# Aftermarket Projector Lenses



## Cruzeblu11 (Aug 5, 2012)

Has anyone used Plug and Play Aftermarket Projector w/LED DRL or anything of that sorts. If so, What brand or website did you get it from? Are they bright and easily viewable during the daytime? Also, Were they truly plug and play? If you have any photos of your lights on the car during the daytime with them Lit That would be greatly appreciated. Thanks a Bunch!


----------



## Protizmenos (Feb 24, 2011)

None of the aftermarket headlights with LED strips and halos have bright enough LEDs which could be used as DRL...
The newest version i think has the brightest, but i dont know how bright in sunlight...
FREE SHIPPING, PROMOTION, CHEVROLET CRUZE LED ANGEL EYE COMPLETE HEADLIGHT/ HEADLAMP V5, TYPE U, WITH LED TEAR EYE, BY DHL EMS-in Lights & Indicators from Automobiles & Motorcycles on Aliexpress.com


----------



## boats4life (May 28, 2011)

I have the mk 1s and they look amazing, but are nowhere near bright enough for DRLs, but they are easily visible. On a bright day, not so much, but overcast or more and they look beautiful.


----------



## Cruzeblu11 (Aug 5, 2012)

What are "mk 1s"? Do you have any photos of them on your car? Thanks to those who have shared their info so far.


----------



## boats4life (May 28, 2011)

The first model that came out for our car (I just call them the mark 1s).


----------



## Cruzeblu11 (Aug 5, 2012)

They do look great! Is that bottom photo with them on? I can't tell. Were you entirely happy with them? I am just trying to decide if it will be entirely worth the $350-400+... Where did you get yours from? Thanks for the info. I have been looking on the http://www.aliexpress.com website, but most of his will require the connector to be fabricated and he doesn't have a "How-To" on how to make it work for a North american Cruze. Otherwise, I found these(I LOVE THEM), But they have a different connector. Aliexpress.com : Buy 2012 Kill Myself to SALE!CRUZE V5 Style HID xenon LED headlight/headlamp Assembly All LED style projector head lamp from Reliable Cruze hid headlight suppliers on GiGi168 Auto CRUZE Fans club


----------



## boats4life (May 28, 2011)

I got mine from another user on here that didn't like them, but they were totally plug and play except for the fact that I had to get new bulbs since these lenses are not a bixenon setup.


----------



## Cruzeblu11 (Aug 5, 2012)

Nice, That worked out for you than. I am thinking about them myself. I just wish I could see someones in person. My fear is they just aren't bright enough to make me happy.


----------



## Hicksy321 (Jul 22, 2012)

I actually ordered a set of spyder projectors that have LED DRL I haven't got them in yet but I have also ordered the LED fog strips for my car and they look amazing I ordered them from bmc extreme customs I am in Canada and they were here within a week


----------



## MRidge43 (Jul 23, 2012)

Cruzeblu11 said:


> Nice, That worked out for you than.

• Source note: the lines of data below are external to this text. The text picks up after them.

-- pv_equiv track=rewrite | github.com/alancast/LeetCodeProblems | python/medium/2411_smallest_subarray_with_maximum_bitwise_or.py | smallestSubarrays_brute_force
-- ===== SOURCE A (Python) =====
-- from typing import List
--
-- def smallestSubarrays_brute_force(nums: List[int]) -> List[int]:
--     n = len(nums)
--     answer = []
--
--     for i in range(n):
--         bitwise_or = nums[i]
--         max = 1
--         for j in range(i+1, n):
--             num_j = nums[j]
--             next_or = bitwise_or | num_j
--
--             if next_or > bitwise_or:
--                 max = j - i + 1
--
--             bitwise_or = next_or
--
--         answer.append(max)
--
--     return answer
-- ===== SOURCE B (Python) =====
-- from typing import List
--
-- def smallestSubarrays_brute_force(nums: List[int]) -> List[int]:
--     # Right-to-left scan keeping, for each start i, the short list of distinct
--     # running-OR values of the suffix paired with the first index attaining each.
--     n = len(nums)
--     answer = [1] * n
--     ors = []  # for suffix starting at i+1: [(or_value, first index attaining it), ...]
--     for i in range(n - 1, -1, -1):
--         x = nums[i]
--         new_ors = [(x, i)]
--         last = x
--         for v, j in ors:
--             w = x | v
--             if w != last:
--                 new_ors.append((w, j))
--                 last = w
--         ors = new_ors
--         prev = ors[0][0]
--         best = 1
--         for v, j in ors[1:]:
--             if v > prev:
--                 best = j - i + 1
--             prev = v
--         answer[i] = best
--     return answer
-- ===== Notes on version B (the rewrite author's own statement) =====
-- stated objective: faster
-- what changed: Replaced the O(n^2) restart-the-OR-scan-per-index brute force by a single right-to-left pass that maintains the (at most ~34-entry) list of distinct running-OR values of the current suffix with the first index attaining each, from which each answer is read off.
import Mathlib
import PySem
-- grouping pvCwr on a cons pool by the multiplicity of the head element
lemma pvCwr_cons (x : Int) (xs : List Int) (n : Nat) :
    pvCwr (x :: xs) n =
      (List.range (n + 1)).flatMap
        (fun k => (pvCwr xs k).map (fun c => List.replicate (n - k) x ++ c)) := by
  induction n with
  | zero => simp [pvCwr]
  | succ n ih =>
    rw [show pvCwr (x :: xs) (n + 1)
        = ((pvCwr (x :: xs) n).map (fun c => x :: c)) ++ pvCwr xs (n + 1) from by rw [pvCwr]]
    rw [ih, List.map_flatMap]
    conv_rhs => rw [List.range_succ, List.flatMap_append]
    congr 1
    · apply List.flatMap_congr
      intro k hk
      rw [List.mem_range] at hk
      rw [List.map_map]
      have hrep : ((fun c : List Int => x :: c) ∘ (fun c => List.replicate (n - k) x ++ c))
          = fun c => List.replicate (n + 1 - k) x ++ c := by
        funext c
        have h1 : n + 1 - k = (n - k) + 1 := by omega
        simp [Function.comp, h1, List.replicate_succ]
      rw [hrep]
    · simp

-- the A-side counting fold computes per-index occurrence counts
lemma buildVec_eq_count (combo : List Int) (v : List Int)
    (h : ∀ e ∈ combo, 0 ≤ e ∧ e < (v.length : Int)) :
    combo.foldl
        (fun vector index =>
          PySem.List.pySetD vector index (PySem.List.pyGetD vector index 0 + 1)) v
      = (List.range v.length).map (fun j => v.getD j 0 + (combo.count (j : Int) : Int)) := by
  induction combo generalizing v with
  | nil =>
    symm
    simp only [List.foldl_nil, List.count_nil, Nat.cast_zero, add_zero]
    apply List.ext_getElem (by simp)
    intro j h1 h2
    simp [List.getElem?_eq_getElem h2]
  | cons i rest ih =>
    obtain ⟨hi0, hilen⟩ := h i List.mem_cons_self
    have hji : i.toNat < v.length := by omega
    rw [List.foldl_cons]
    have hlen : (PySem.List.pySetD v i (PySem.List.pyGetD v i 0 + 1)).length = v.length := by
      simp [PySem.List.length_pySetD]
    rw [ih _ (fun e he => by rw [hlen]; exact h e (List.mem_cons_of_mem _ he))]
    rw [hlen]
    apply List.map_congr_left
    intro j hj
    rw [List.mem_range] at hj
    rw [PySem.List.pySetD_of_nonneg _ _ hi0, PySem.List.pyGetD_of_nonneg _ _ hi0]
    rw [List.getD_eq_getElem _ _ (by simpa using hj), List.getD_eq_getElem _ _ hj,
      List.getElem_set]
    by_cases hij : i.toNat = j
    · have hI : i = (j : Int) := by omega
      simp [hI, List.getElem?_eq_getElem hj]
      ring
    · have hI : (j : Int) ≠ i := by omega
      simp [hij, List.count_cons]
      omega

-- the key correspondence: counting combinations over a strictly increasing pool
-- equals the recursive distribution of particles
lemma cwr_count_eq_altGo (pool : List Int) (hp : pool.Pairwise (· < ·)) (n : Nat) :
    (pvCwr pool n).map (fun c => pool.map (fun j => (c.count j : Int)))
      = pvDist pool.length (n : Int) := by
  induction pool generalizing n with
  | nil =>
    cases n with
    | zero => simp [pvCwr, pvDist]
    | succ k =>
      simp [pvCwr, pvDist]
      omega
  | cons x xs ih =>
    rw [List.pairwise_cons] at hp
    obtain ⟨hx, hp'⟩ := hp
    rw [pvCwr_cons, List.map_flatMap]
    show _ = pvDist (xs.length + 1) (n : Int)
    rw [show pvDist (xs.length + 1) (n : Int)
        = (PySem.List.pyRange (n : Int) (-1) (-1)).flatMap
            (fun a0 => (pvDist xs.length ((n : Int) - a0)).map (fun rest => a0 :: rest)) from by
          rw [pvDist],
      PySem.List.pyRange_neg_one]
    have h1 : ((n : Int) - (-1)).toNat = n + 1 := by omega
    rw [h1, List.flatMap_map]
    apply List.flatMap_congr
    intro k hk
    rw [List.mem_range] at hk
    have h2 : (n : Int) - ((n : Int) - (k : Int)) = (k : Int) := by ring
    simp only [h2]
    rw [← ih hp']
    simp only [List.map_map]
    apply List.map_congr_left
    intro c hc
    simp only [Function.comp, List.map_cons]
    congr 1
    · have hxc : c.count x = 0 :=
        List.count_eq_zero.mpr (fun hmem => lt_irrefl x (hx x (mem_pvCwr hc hmem)))
      rw [List.count_append, hxc, List.count_replicate]
      simp
      omega
    · apply List.map_congr_left
      intro j hj
      have hjx : j ≠ x := ne_of_gt (hx j hj)
      rw [List.count_append, List.count_replicate]
      simp [Ne.symm hjx]

-- distributing 0 particles yields the single all-zero vector
lemma pvDist_zero (d : Nat) : pvDist d 0 = [List.replicate d 0] := by
  induction d with
  | zero => simp [pvDist]
  | succ d ih =>
    rw [show pvDist (d + 1) 0
        = (PySem.List.pyRange 0 (-1) (-1)).flatMap
            (fun a0 => (pvDist d (0 - a0)).map (fun rest => a0 :: rest)) from by rw [pvDist]]
    rw [PySem.List.pyRange_neg_one_cons (by omega), PySem.List.pyRange_neg_one_eq_nil (by omega)]
    simp [ih, List.replicate_succ]

-- the countdown range p,…,1,0 splits off its final 0
lemma pyRange_countdown_split (p : Int) (hp : 0 ≤ p) :
    PySem.List.pyRange p (-1) (-1) = PySem.List.pyRange p 0 (-1) ++ [0] := by
  rw [PySem.List.pyRange_neg_one, PySem.List.pyRange_neg_one]
  have h1 : (p - (-1)).toNat = p.toNat + 1 := by omega
  have h2 : (p - 0).toNat = p.toNat := by omega
  rw [h1, h2, List.range_succ, List.map_append]
  simp
  omega

-- pvB's loop body, as a flatMap
lemma pvB_flat (d : Nat) (p : Int) (hp : 0 < p) :
    pvB d p =
      (PySem.List.pyRange 0 (d : Int) 1).flatMap
        (fun j =>
          (PySem.List.pyRange p 0 (-1)).flatMap
            (fun a0 =>
              (pvB (d - j.toNat - 1) (p - a0)).map
                (fun rest => List.replicate j.toNat 0 ++ a0 :: rest))) := by
  rw [pvB, if_neg (not_le.mpr hp)]
  have h1 : ∀ (b : List (List Int)) (jt : Nat) (a0 : Int),
      (pvB (d - jt - 1) (p - a0)).foldl
          (fun bb rest => bb ++ [List.replicate jt 0 ++ a0 :: rest]) b
        = b ++ (pvB (d - jt - 1) (p - a0)).map
            (fun rest => List.replicate jt 0 ++ a0 :: rest) :=
    fun b jt a0 => PySem.List.foldl_append_singleton_eq_map ..
  simp only [h1]
  have h2 : ∀ (basis : List (List Int)) (jt : Nat),
      (PySem.List.pyRange p 0 (-1)).foldl
          (fun b a0 => b ++ (pvB (d - jt - 1) (p - a0)).map
            (fun rest => List.replicate jt 0 ++ a0 :: rest)) basis
        = basis ++ (PySem.List.pyRange p 0 (-1)).flatMap
            (fun a0 => (pvB (d - jt - 1) (p - a0)).map
              (fun rest => List.replicate jt 0 ++ a0 :: rest)) :=
    fun basis jt => PySem.List.foldl_append_eq_flatMap ..
  simp only [h2]
  rw [PySem.List.foldl_append_eq_flatMap, List.nil_append]
  conv_rhs => rw [← List.attach_map_subtype_val (PySem.List.pyRange 0 (d : Int) 1)]
  rw [List.flatMap_map]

I am thinking about them myself. I just wish I could see someones in person. My fear is they just aren't bright enough to make me happy.


i have those "mark 1s" as boats4life calls them. The LEDs on mine are pretty bright and can see them lit up in the day light. The halo rings i wish were just as bright! im disappointed about that but ill live. check out my pics


----------